◆ **WHAT THIS TASK INVOLVES**: Every line in the records below that holds the word "only" is to be copied.

◆ **Stored items**:
/---
-- pv_equiv track=rewrite | github.com/PouncySilverkitten/yggdrasil | hermothr/hermothr.py | format_recipients
-- ===== SOURCE A (Python) =====
-- def format_recipients(names):
--     """Produces a nice list of recipients in human-pleasing format"""
--     names_as_string = ""
--     for i in range(len(names)):
--         if i == len(names) - 1 and not len(names) == 1:
--             names_as_string += "& {}".format(names[i])
--         elif i == len(names) - 1:
--             names_as_string += "{}".format(names[i])
--         elif i == len(names) - 2:
--             names_as_string += "{} ".format(names[i])
--         else:
--             names_as_string += "{}, ".format(names[i])
--     return names_as_string
-- ===== SOURCE B (Python) =====
-- def format_recipients(names):
--     """Produces a nice list of recipients in human-pleasing format"""
--     if not names:
--         return ""
--     if len(names) == 1:
--         return "{}".format(names[0])
--     return ", ".join(names[:-2] + ["{} & {}".format(names[-2], names[-1])])
-- ===== Notes on version B (the rewrite author's own statement) =====
-- stated objective: idiomatic
-- what changed: Replaces the index-based loop with four position-dependent branches by early returns for the empty and singleton cases plus a single ', '.join over names[:-2] with the last two names pre-combined as 'x & y'.
import Mathlib
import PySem

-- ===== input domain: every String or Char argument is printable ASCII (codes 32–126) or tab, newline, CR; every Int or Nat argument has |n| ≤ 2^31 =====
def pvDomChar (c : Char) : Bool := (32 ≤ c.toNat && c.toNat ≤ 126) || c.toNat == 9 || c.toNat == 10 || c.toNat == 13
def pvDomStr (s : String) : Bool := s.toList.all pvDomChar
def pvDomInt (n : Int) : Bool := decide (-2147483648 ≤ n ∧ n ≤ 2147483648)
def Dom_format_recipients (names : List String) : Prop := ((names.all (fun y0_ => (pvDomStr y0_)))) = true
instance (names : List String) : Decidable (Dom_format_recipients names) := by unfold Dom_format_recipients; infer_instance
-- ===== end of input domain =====

-- B replaces A's index loop with its four position-dependent branches by early returns for
-- the degenerate cases plus a single ", "-join over names[:-2] with the last two names
-- pre-combined as "x & y" (idiomatic decomposition; same cost).


-- ===== PORT A =====
-- A-side helper: the body of A's for-loop (the four branches), verbatim
def pvStepA (names : List String) (acc : String) (i : Int) : String :=
  if i = PySem.List.len names - 1 ∧ ¬ (PySem.List.len names = 1) then
    acc ++ ("& " ++ PySem.List.pyGetD names i "")
  else if i = PySem.List.len names - 1 then
    acc ++ PySem.List.pyGetD names i ""
  else if i = PySem.List.len names - 2 then
    acc ++ (PySem.List.pyGetD names i "" ++ " ")
  else
    acc ++ (PySem.List.pyGetD names i "" ++ ", ")

def format_recipients (names : List String) : String :=
  (PySem.List.pyRange 0 (PySem.List.len names) 1).foldl (pvStepA names) ""

-- ===== PORT B =====
def format_recipients_alt (names : List String) : String :=
  if names = [] then ""
  else if names.length = 1 then PySem.List.pyGetD names 0 ""
  else
    PySem.Str.join ", "
      (PySem.List.slice names none (some (-2)) ++
        [PySem.List.pyGetD names (-2) "" ++ " & " ++ PySem.List.pyGetD names (-1) ""])

-- ===== PRECONDITION & SPEC =====
def Spec_format_recipients (names : List String) (out : String) : Prop := out = format_recipients_alt names
instance (names : List String) (out : String) : Decidable (Spec_format_recipients names out) := by unfold Spec_format_recipients; infer_instance

-- ===== CLAIM (what is proved, stated in full; the proofs are below) =====
def Claim_equal_format_recipients : Prop := ∀ (names : List String), Dom_format_recipients names → Spec_format_recipients names (format_recipients names)

-- ===== LEMMAS AND PROOFS =====

-- comma-concatenation of a block of names, as a list of chars
def pvCommaCat (l : List (List Char)) : List Char := (l.map (· ++ (", ".toList))).flatten

theorem pvCommaCat_nil : pvCommaCat [] = [] := rfl

theorem pvCommaCat_cons (x : List Char) (l : List (List Char)) :
    pvCommaCat (x :: l) = x ++ ", ".toList ++ pvCommaCat l := by
  simp [pvCommaCat]

theorem pvJoin_append_singleton (l : List (List Char)) (x : List Char) :
    PySem.Chars.join ", ".toList (l ++ [x]) = pvCommaCat l ++ x := by
  induction l with
  | nil => simp [pvCommaCat_nil, PySem.Chars.join_singleton]
  | cons a t ih =>
    cases t with
    | nil =>
      simp [PySem.Chars.join_cons_cons, PySem.Chars.join_singleton, pvCommaCat_cons,
        pvCommaCat_nil]
    | cons b t' =>
      rw [List.cons_append, List.cons_append, PySem.Chars.join_cons_cons,
        ← List.cons_append, ih]
      simp [pvCommaCat_cons]

theorem pvFoldl_comma (l : List String) (acc : String) :
    (l.foldl (fun a s => a ++ (s ++ ", ")) acc).toList
      = acc.toList ++ pvCommaCat (l.map String.toList) := by
  induction l generalizing acc with
  | nil => simp [pvCommaCat_nil]
  | cons a t ih =>
    simp only [List.foldl_cons, ih, List.map_cons, pvCommaCat_cons]
    simp [String.toList_append]

-- A's loop body on an index strictly before the last two takes the final else-branch
theorem pvStepA_early (names : List String) (acc : String) (i : Int)
    (_h0 : 0 ≤ i) (h : i < (names.length : Int) - 2) :
    pvStepA names acc i = acc ++ (PySem.List.pyGetD names i "" ++ ", ") := by
  have hlen := PySem.List.len_eq names
  unfold pvStepA
  rw [hlen, if_neg (by omega), if_neg (by omega), if_neg (by omega)]

theorem pvStepA_penult (names : List String) (acc : String) (h2 : 2 ≤ names.length) :
    pvStepA names acc ((names.length : Int) - 2)
      = acc ++ (names[names.length - 2]'(by omega) ++ " ") := by
  have hlen := PySem.List.len_eq names
  have ht : ((names.length : Int) - 2).toNat = names.length - 2 := by omega
  unfold pvStepA
  rw [hlen, if_neg (by omega), if_neg (by omega), if_pos (by omega),
    PySem.List.pyGetD_eq_getElem names "" (by omega) (by omega)]
  simp only [ht]

theorem pvStepA_last (names : List String) (acc : String) (h2 : 2 ≤ names.length) :
    pvStepA names acc ((names.length : Int) - 1)
      = acc ++ ("& " ++ names[names.length - 1]'(by omega)) := by
  have hlen := PySem.List.len_eq names
  have ht : ((names.length : Int) - 1).toNat = names.length - 1 := by omega
  unfold pvStepA
  rw [hlen, if_pos (by omega),
    PySem.List.pyGetD_eq_getElem names "" (by omega) (by omega)]
  simp only [ht]

theorem pv_main (names : List String) (h2 : 2 ≤ names.length) :
    format_recipients names = format_recipients_alt names := by
  have hne : names ≠ [] := by
    intro h; rw [h] at h2; simp at h2
  have hne1 : ¬ names.length = 1 := by omega
  apply String.toList_injective
  -- reduce B
  have hB : (format_recipients_alt names).toList
      = pvCommaCat ((names.take (names.length - 2)).map String.toList)
        ++ (names[names.length - 2]'(by omega)).toList ++ " & ".toList
        ++ (names[names.length - 1]'(by omega)).toList := by
    rw [format_recipients_alt, if_neg hne, if_neg hne1,
      PySem.List.slice_to_neg_ofNat names 2 (by omega),
      PySem.List.pyGetD_neg_ofNat names 2 "" (by omega) (by omega),
      PySem.List.pyGetD_neg_ofNat names 1 "" (by omega) (by omega),
      PySem.Str.toList_join, List.map_append, List.map_singleton,
      pvJoin_append_singleton]
    simp [String.toList_append]
  rw [hB]
  -- reduce A: split the range at length - 2
  have htail : PySem.List.pyRange ((names.length : Int) - 2) (names.length : Int) 1
      = [(names.length : Int) - 2, (names.length : Int) - 1] := by
    rw [PySem.List.pyRange_one_cons (by omega),
      show (names.length : Int) - 2 + 1 = (names.length : Int) - 1 by ring,
      PySem.List.pyRange_one_cons (by omega),
      show (names.length : Int) - 1 + 1 = (names.length : Int) by ring,
      PySem.List.pyRange_one_eq_nil (by omega)]
  have hsplit : PySem.List.pyRange 0 (PySem.List.len names) 1
      = PySem.List.pyRange 0 ((names.length : Int) - 2) 1
        ++ [(names.length : Int) - 2, (names.length : Int) - 1] := by
    rw [PySem.List.len_eq,
      PySem.List.pyRange_one_append 0 ((names.length : Int) - 2) (names.length : Int)
        (by omega) (by omega), htail]
  rw [format_recipients, hsplit, List.foldl_append]
  -- the prefix loop over indices 0 .. length-3
  have hlen_take : PySem.List.len (names.take (names.length - 2))
      = (names.length : Int) - 2 := by
    simp only [PySem.List.len_eq, List.length_take]
    omega
  have hpre :
      (PySem.List.pyRange 0 ((names.length : Int) - 2) 1).foldl (pvStepA names) ""
      = (names.take (names.length - 2)).foldl (fun a s => a ++ (s ++ ", ")) "" := by
    calc (PySem.List.pyRange 0 ((names.length : Int) - 2) 1).foldl (pvStepA names) ""
        = (PySem.List.pyRange 0 ((names.length : Int) - 2) 1).foldl
            (fun a i => a ++ (PySem.List.pyGetD (names.take (names.length - 2)) i "" ++ ", ")) "" := by
          apply PySem.List.foldl_congr_mem
          intro a i hi
          rw [PySem.List.mem_pyRange_one] at hi
          rw [pvStepA_early names a i hi.1 hi.2]
          congr 2
          rw [PySem.List.pyGetD_eq_getElem _ _ hi.1 (by omega),
            PySem.List.pyGetD_eq_getElem _ _ hi.1
              (by simp only [List.length_take]; push_cast; omega)]
          rw [List.getElem_take]
      _ = (names.take (names.length - 2)).foldl (fun a s => a ++ (s ++ ", ")) "" := by
          rw [show ((names.length : Int) - 2) = PySem.List.len (names.take (names.length - 2)) from hlen_take.symm]
          exact PySem.List.foldl_pyRange_zero_pyGetD (names.take (names.length - 2)) ""
            (fun a s => a ++ (s ++ ", ")) ""
  simp only [List.foldl_cons, List.foldl_nil]
  rw [hpre, pvStepA_penult _ _ h2, pvStepA_last _ _ h2]
  simp [String.toList_append, pvFoldl_comma]

theorem pv_all (names : List String) :
    format_recipients names = format_recipients_alt names := by
  match names with
  | [] => rfl
  | [x] =>
    have h1 : PySem.List.pyRange 0 (PySem.List.len [x]) 1 = [0] := by
      rw [show PySem.List.len [x] = (0 : Int) + 1 by simp [PySem.List.len_eq],
        PySem.List.pyRange_one_singleton]
    rw [format_recipients, h1, List.foldl_cons, List.foldl_nil]
    rw [show pvStepA [x] "" 0 = "" ++ PySem.List.pyGetD [x] 0 "" by
      unfold pvStepA
      rw [if_neg (by simp [PySem.List.len_eq]), if_pos (by simp [PySem.List.len_eq])]]
    rw [format_recipients_alt, if_neg (by simp), if_pos (by simp)]
    simp
  | a :: b :: rest => exact pv_main (a :: b :: rest) (by simp)

-- ===== VERDICT (by name: the statement is the Claim_ definition above) =====
theorem format_recipients_spec : Claim_equal_format_recipients := by
  intro names _
  exact pv_all names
\---
◆ **ANSWER FOR THIS EXERCISE**:
    simp only [List.foldl_cons, ih, List.map_cons, pvCommaCat_cons]
  simp only [ht]
  simp only [ht]
    simp only [PySem.List.len_eq, List.length_take]
              (by simp only [List.length_take]; push_cast; omega)]
  simp only [List.foldl_cons, List.foldl_nil]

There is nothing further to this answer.